== Exercise inputs

-- ===== VERDICT (by name: the statement is the Claim_ definition above) =====
theorem exists_duplicates_spec : Claim_equal_exists_duplicates := by
  intro t _
  show exists_duplicates t = exists_duplicates_alt t
  unfold exists_duplicates exists_duplicates_alt
  dsimp only
  set l := t.toList with hl
  set n := l.length with hn
  have hM : (0:Int) < 2305843009213693951 := by norm_num
  have h0 : ((0:Nat):Int) = (0:Int) := rfl
  rcases pvBFindF_spec l 0 with ⟨hres, hall⟩ | ⟨i, hi, _, hres, hnsp, hmin⟩
  · -- the whole string is whitespace: both sides are false
    rw [h0] at hres
    rw [hres, if_pos (by norm_num), pvALoop_any]
    apply List.any_eq_false.mpr
    intro j hj
    simp only [Bool.and_eq_true, decide_eq_true_eq, PySem.Chars.len_eq, Nat.cast_pos, not_and]
    intro _ hpos
    obtain ⟨c, hc, hcsp⟩ := (pv_strip_pos _).1 hpos
    have hcl : c ∈ l := PySem.List.mem_of_mem_slice _ _ _ hc
    obtain ⟨k, hk, hck⟩ := List.mem_iff_getElem.mp hcl
    exact hcsp (hck ▸ hall k hk (Nat.zero_le k))
  · -- i = first non-whitespace index
    rw [h0] at hres
    rw [hres, if_neg (by omega)]
    have hbuild : pvBBuild 1000003 2305843009213693951 l ([0], [1]) =
        (0 :: pvContH 1000003 2305843009213693951 0 l,
         1 :: pvContP 1000003 2305843009213693951 1 n) := by
      have := pvBBuild_eq 1000003 2305843009213693951 l [] [] 0 1
      simpa [hn] using this
    rw [hbuild]
    dsimp only
    rw [pvALoop_any, pvBLoop_any]
    rw [show PySem.Int.floordiv ((n:Nat):Int) 2 = ((n / 2 : Nat) : Int) from
      PySem.Int.floordiv_natCast n 2]
    apply Bool.eq_iff_iff.mpr
    rw [List.any_eq_true, List.any_eq_true]
    constructor
    · rintro ⟨j, hjmem, hj⟩
      rw [PySem.List.mem_pyRange_one] at hjmem
      obtain ⟨hj0, hjn⟩ := hjmem
      set k := j.toNat with hk
      have hjk : j = (k : Int) := (Int.toNat_of_nonneg hj0).symm
      rw [hjk] at hj hjn
      have hkn : k < n := by exact_mod_cast hjn
      simp only [Bool.and_eq_true, decide_eq_true_eq, PySem.Chars.len_eq, Nat.cast_pos] at hj
      rw [pv_slice_norm0, pv_slice_norm] at hj
      obtain ⟨hslice, hstrip⟩ := hj
      -- some non-whitespace character sits in l.take k, so i < k
      obtain ⟨c, hc, hcsp⟩ := (pv_strip_pos _).1 hstrip
      obtain ⟨idx, hidx, hcidx⟩ := List.mem_take_iff_getElem.mp hc
      have hidxl : idx < n := by omega
      have hidxk : idx < k := by omega
      have hik : i < k := by
        by_contra hik
        exact hcsp (hcidx ▸ hmin idx hidxl (Nat.zero_le idx) (by omega))
      -- equal slices have equal lengths, so k + k ≤ n
      have hlen := congrArg List.length hslice
      simp only [List.length_take, List.length_drop] at hlen
      have h2k : k + k ≤ n := by omega
      have hltk : (l.take k).length = k := by simp; omega
      have hltk2 : ((l.drop k).take k).length = k := by simp; omega
      refine ⟨(k : Int), ?_, ?_⟩
      · rw [PySem.List.mem_pyRange_one]
        constructor <;> [omega; (push_cast; omega)]
      · simp only [Bool.and_eq_true, decide_eq_true_eq]
        refine ⟨?_, ?_⟩
        · -- the rolling-hash filter agrees on equal slices
          rw [PySem.List.pyGetD_zero_cons]
          rw [show (2 * (k:Int)) = ((k + k : Nat) : Int) from by push_cast; ring]
          rw [PySem.List.pyGetD_natCast, PySem.List.pyGetD_natCast, PySem.List.pyGetD_natCast]
          rw [pvContH_getD _ _ _ _ _ (by omega), pvContH_getD _ _ _ _ _ (by omega),
              pvContP_getD _ _ _ _ _ (by omega)]
          have hL := pv_sub_eq 1000003 2305843009213693951 hM [] (l.take k)
          have hR := pv_sub_eq 1000003 2305843009213693951 hM (l.take k) ((l.drop k).take k)
          rw [← List.take_add] at hR
          rw [hltk] at hL
          rw [hltk2] at hR
          simp only [List.nil_append] at hL
          have hG0 : pvG 1000003 2305843009213693951 0 ([] : List Char) = 0 := rfl
          rw [hG0] at hL
          rw [hL, hR, ← hslice]
        · rw [PySem.List.slice_to_natCast, pv_slice_norm2]
          exact hslice
    · rintro ⟨j, hjmem, hj⟩
      rw [PySem.List.mem_pyRange_one] at hjmem
      obtain ⟨hj0, hjn⟩ := hjmem
      have hj0' : (0:Int) ≤ j := by omega
      set k := j.toNat with hk
      have hjk : j = (k : Int) := (Int.toNat_of_nonneg hj0').symm
      rw [hjk] at hj hjn hj0
      have hik : i < k := by exact_mod_cast hj0
      have hk2 : k ≤ n / 2 := by
        have : (k:Int) < ((n/2 : Nat):Int) + 1 := hjn
        exact_mod_cast by omega
      have h2k : k + k ≤ n := by omega
      have hkn : k < n := by omega
      simp only [Bool.and_eq_true, decide_eq_true_eq] at hj
      rw [PySem.List.slice_to_natCast, pv_slice_norm2] at hj
      have hslice := hj.2
      refine ⟨(k : Int), ?_, ?_⟩
      · rw [PySem.List.mem_pyRange_one]
        constructor <;> [omega; (exact_mod_cast hkn)]
      · simp only [Bool.and_eq_true, decide_eq_true_eq, PySem.Chars.len_eq]
        rw [pv_slice_norm0, pv_slice_norm]
        refine ⟨hslice, ?_⟩
        have hpos := (pv_strip_pos (l.take k)).2
          ⟨l[i]'hi, List.mem_take_iff_getElem.mpr ⟨i, by omega, rfl⟩, hnsp⟩
        exact_mod_cast hpos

====

> **Requirement**: Show every line of the data that includes the string "hslice".

> **Answer to this problem**:
      obtain ⟨hslice, hstrip⟩ := hj
      have hlen := congrArg List.length hslice
          rw [hL, hR, ← hslice]
          exact hslice
      have hslice := hj.2
        refine ⟨hslice, ?_⟩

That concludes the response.